### TASK BRIEF:
Show every line of the records below that contains the word "hemp".

====== RECORDS FOR THIS EXERCISE

-- pv_equiv track=rewrite | github.com/jason-vallet/ised | ISEDApp/functions.py | sort_regions
-- ===== SOURCE A (Python) =====
-- def sort_regions(regions):
--
-- 	startTimes = []
-- 	for val in regions.values():
-- 		startTimes.append(val[0])
--
-- 	startTimes = list(set(startTimes))
-- 	startTimes = sorted(startTimes)
--
--
-- 	sorted_regions = {}
-- 	#print startTimes
-- 	for i, t in enumerate(startTimes):
-- 		for val in regions.values():
-- 			if t == val[0]:
-- 				sorted_regions[i] = val
--
-- 	return sorted_regions
-- ===== SOURCE B (Python) =====
-- def sort_regions(regions):
--     # one pass: start time -> last value with that start (matches A's overwrite-by-last)
--     last = {}
--     for val in regions.values():
--         last[val[0]] = val
--     return {i: last[t] for i, t in enumerate(sorted(last))}
-- ===== Notes on version B (the rewrite author's own statement) =====
-- stated objective: faster
-- what changed: Replaces the nested scan (for every sorted unique start time, rescan all values) with a single pass building a start->last-value dict, then one sort of its keys and a direct index assignment.
import Mathlib
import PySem

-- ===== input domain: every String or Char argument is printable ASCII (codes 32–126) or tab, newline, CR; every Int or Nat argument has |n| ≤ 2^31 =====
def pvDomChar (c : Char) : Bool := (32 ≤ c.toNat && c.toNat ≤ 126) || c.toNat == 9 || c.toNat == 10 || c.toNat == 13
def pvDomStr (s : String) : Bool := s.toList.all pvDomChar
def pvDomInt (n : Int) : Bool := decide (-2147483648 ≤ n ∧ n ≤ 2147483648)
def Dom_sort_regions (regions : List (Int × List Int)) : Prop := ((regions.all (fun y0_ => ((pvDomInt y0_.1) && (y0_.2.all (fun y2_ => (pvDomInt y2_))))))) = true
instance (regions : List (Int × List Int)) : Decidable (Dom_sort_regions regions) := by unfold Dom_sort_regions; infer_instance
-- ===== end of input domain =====

-- B replaces A's rescan-per-unique-start nested loops by one dict pass plus one key sort (objective: faster).

-- ===== PORT A =====
-- val[0] is ported as List.headI; exact on Pre_ (all dict values nonempty; Python raises IndexError otherwise).
def sort_regions (regions : List (Int × List Int)) : List (Int × List Int) :=
  let vals := (PySem.Dict.ofList regions).values
  let startTimes := vals.foldl (fun acc v => acc ++ [v.headI]) ([] : List Int)
  let st := PySem.List.sorted (PySem.Set.ofList startTimes) (fun x => x) false
  let d := (PySem.List.enumerate st).foldl
      (fun d p => vals.foldl (fun d v => if p.2 == v.headI then d.insert p.1 v else d) d)
      (PySem.Dict.empty : PySem.Dict Int (List Int))
  d.items

-- ===== PORT B =====
def sort_regions_alt (regions : List (Int × List Int)) : List (Int × List Int) :=
  let last := (PySem.Dict.ofList regions).values.foldl
      (fun d v => d.insert v.headI v) (PySem.Dict.empty : PySem.Dict Int (List Int))
  (PySem.List.enumerate (PySem.List.sorted last.keys (fun x => x) false)).map
      (fun p => (p.1, last.getD p.2 []))

-- ===== PRECONDITION & SPEC =====
-- Pre_ excludes exactly the inputs where the Python A raises IndexError: a dict value that is the empty list.
def Pre_sort_regions (regions : List (Int × List Int)) : Prop :=
  ((PySem.Dict.ofList regions).values.all (fun v => !v.isEmpty)) = true
instance (regions : List (Int × List Int)) : Decidable (Pre_sort_regions regions) := by unfold Pre_sort_regions; infer_instance
def pvWitness_sort_regions : (List (Int × List Int)) := [(1, [3, 1]), (2, [3, 2]), (3, [1, 9])]

def Spec_sort_regions (regions : List (Int × List Int)) (out : List (Int × List Int)) : Prop := out = sort_regions_alt regions
instance (regions : List (Int × List Int)) (out : List (Int × List Int)) : Decidable (Spec_sort_regions regions out) := by unfold Spec_sort_regions; infer_instance

-- ===== CLAIM (what is proved, stated in full; the proofs are below) =====
def Claim_equal_sort_regions : Prop := ∀ (regions : List (Int × List Int)), Dom_sort_regions regions → Pre_sort_regions regions → Spec_sort_regions regions (sort_regions regions)

-- ===== LEMMAS AND PROOFS =====

-- A's startTimes accumulation is a map
theorem pv_foldl_append_map (l : List (List Int)) (acc : List Int) :
    l.foldl (fun a v => a ++ [v.headI]) acc = acc ++ l.map List.headI := by
  induction l generalizing acc with
  | nil => simp
  | cons v vs ih => simp [List.foldl, ih]

-- A's inner loop over the values inserts (if anything) the LAST matching value at key i
theorem pv_innerA (t i : Int) (l : List (List Int)) :
    ∀ d : PySem.Dict Int (List Int),
    l.foldl (fun d v => if t == v.headI then d.insert i v else d) d =
    (match l.reverse.find? (fun v => v.headI == t) with
     | some w => d.insert i w
     | none => d) := by
  induction l with
  | nil => intro d; simp
  | cons v vs ih =>
    intro d
    simp only [List.foldl, List.reverse_cons, List.find?_append]
    by_cases h : t = v.headI
    · have hb : (t == v.headI) = true := by simp [h]
      have hb' : (v.headI == t) = true := by simp [h]
      rw [hb]
      simp only [if_true]
      rw [ih]
      cases hf : vs.reverse.find? (fun v => v.headI == t) with
      | some w => simp [PySem.Dict.insert_insert_self]
      | none => simp [List.find?, hb']
    · have hb : (t == v.headI) = false := by simp [h]
      have hb' : (v.headI == t) = false := by simp [Ne.symm h]
      rw [hb]
      simp only [Bool.false_eq_true, if_false]
      rw [ih]
      cases hf : vs.reverse.find? (fun v => v.headI == t) with
      | some w => simp
      | none => simp [List.find?, hb']

-- B's dict lookup returns the LAST value inserted at that start time
theorem pv_foldB_getD (l : List (List Int)) :
    ∀ (d : PySem.Dict Int (List Int)) (t : Int) (dflt : List Int),
    (l.foldl (fun d v => d.insert v.headI v) d).getD t dflt =
    (match l.reverse.find? (fun v => v.headI == t) with
     | some w => w
     | none => d.getD t dflt) := by
  induction l with
  | nil => intro d t dflt; simp
  | cons v vs ih =>
    intro d t dflt
    simp only [List.foldl, List.reverse_cons, List.find?_append]
    rw [ih]
    cases hf : vs.reverse.find? (fun v => v.headI == t) with
    | some w => simp
    | none =>
      by_cases h : v.headI = t
      · have hb : (v.headI == t) = true := by simp [h]
        simp [List.find?, h]
      · have hb : (v.headI == t) = false := by simp [h]
        simp only [List.find?, hb, Option.none_or]
        rw [PySem.Dict.getD_insert]
        rw [if_neg (fun h' => h h'.symm)]

theorem pv_find?_some_of_mem {t : Int} {l : List (List Int)}
    (h : t ∈ l.map List.headI) :
    ∃ w, l.reverse.find? (fun v => v.headI == t) = some w := by
  obtain ⟨v, hv, hvt⟩ := List.mem_map.mp h
  have : (l.reverse.find? (fun v => v.headI == t)).isSome := by
    rw [List.find?_isSome]
    exact ⟨v, List.mem_reverse.mpr hv, by simp [hvt]⟩
  exact Option.isSome_iff_exists.mp this

theorem pv_main (regions : List (Int × List Int)) :
    sort_regions regions = sort_regions_alt regions := by
  unfold sort_regions sort_regions_alt
  simp only [pv_foldl_append_map, List.nil_append]
  set vals := (PySem.Dict.ofList regions).values with hvals
  set last := vals.foldl (fun d v => d.insert v.headI v)
      (PySem.Dict.empty : PySem.Dict Int (List Int)) with hlast
  have hkeys : last.keys = PySem.Set.ofList (vals.map List.headI) := by
    rw [hlast, PySem.Dict.keys_foldl_insert_key, PySem.Dict.keys_empty,
      PySem.Set.update_nil_left]
  rw [hkeys]
  set st := PySem.List.sorted (PySem.Set.ofList (vals.map List.headI)) (fun x => x) false with hst
  have hmemst : ∀ t ∈ st, t ∈ vals.map List.headI := by
    intro t ht
    have := (PySem.List.mem_sorted (xs := PySem.Set.ofList (vals.map List.headI))
      (key := fun x => x) (rev := false) (x := t)).mp (hst ▸ ht)
    exact (PySem.Set.mem_ofList _ _).mp this
  -- the A-side dict: every inner loop finds a match, so it is a fold of fresh inserts
  have hA : (PySem.List.enumerate st).foldl
      (fun d p => vals.foldl (fun d v => if p.2 == v.headI then d.insert p.1 v else d) d)
      (PySem.Dict.empty : PySem.Dict Int (List Int)) =
      (PySem.List.enumerate st).foldl
      (fun d p => d.insert p.1 ((vals.reverse.find? (fun v => v.headI == p.2)).getD []))
      (PySem.Dict.empty : PySem.Dict Int (List Int)) := by
    apply PySem.List.foldl_congr_mem
    intro acc p hp
    have hps : p.2 ∈ st := by
      have : p.2 ∈ (PySem.List.enumerate st).map (fun q : Int × Int => q.2) :=
        List.mem_map.mpr ⟨p, hp, rfl⟩
      rwa [PySem.List.map_snd_enumerate] at this
    obtain ⟨w, hw⟩ := pv_find?_some_of_mem (hmemst _ hps)
    rw [pv_innerA, hw]
    simp
  rw [hA]
  have hfresh : ((PySem.List.enumerate st).foldl
      (fun d p => d.insert p.1 ((vals.reverse.find? (fun v => v.headI == p.2)).getD []))
      (PySem.Dict.empty : PySem.Dict Int (List Int))).items =
      (PySem.Dict.empty : PySem.Dict Int (List Int)).items ++
      (PySem.List.enumerate st).map
        (fun p => (p.1, (vals.reverse.find? (fun v => v.headI == p.2)).getD [])) := by
    apply PySem.Dict.items_foldl_insert_fresh
    · intro a _; simp
    · have hpw : ((PySem.List.enumerate st).map (fun p => p.1)).Pairwise (· < ·) :=
        List.pairwise_map.mpr (PySem.List.pairwise_lt_enumerate st 0)
      exact List.Pairwise.imp (fun h => ne_of_lt h) hpw
  have hemp : (PySem.Dict.empty : PySem.Dict Int (List Int)).items = [] := rfl
  rw [hfresh, hemp, List.nil_append]
  apply List.map_congr_left
  intro p hp
  have hps : p.2 ∈ st := by
    have : p.2 ∈ (PySem.List.enumerate st).map (fun q : Int × Int => q.2) :=
      List.mem_map.mpr ⟨p, hp, rfl⟩
    rwa [PySem.List.map_snd_enumerate] at this
  obtain ⟨w, hw⟩ := pv_find?_some_of_mem (hmemst _ hps)
  rw [pv_foldB_getD, hw]
  simp

-- ===== VERDICT (by name: the statement is the Claim_ definition above) =====
theorem sort_regions_spec : Claim_equal_sort_regions := by
  intro regions _ _
  unfold Spec_sort_regions
  exact pv_main regions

============

### OUTPUT FOR THIS TASK:
  have hemp : (PySem.Dict.empty : PySem.Dict Int (List Int)).items = [] := rfl
  rw [hfresh, hemp, List.nil_append]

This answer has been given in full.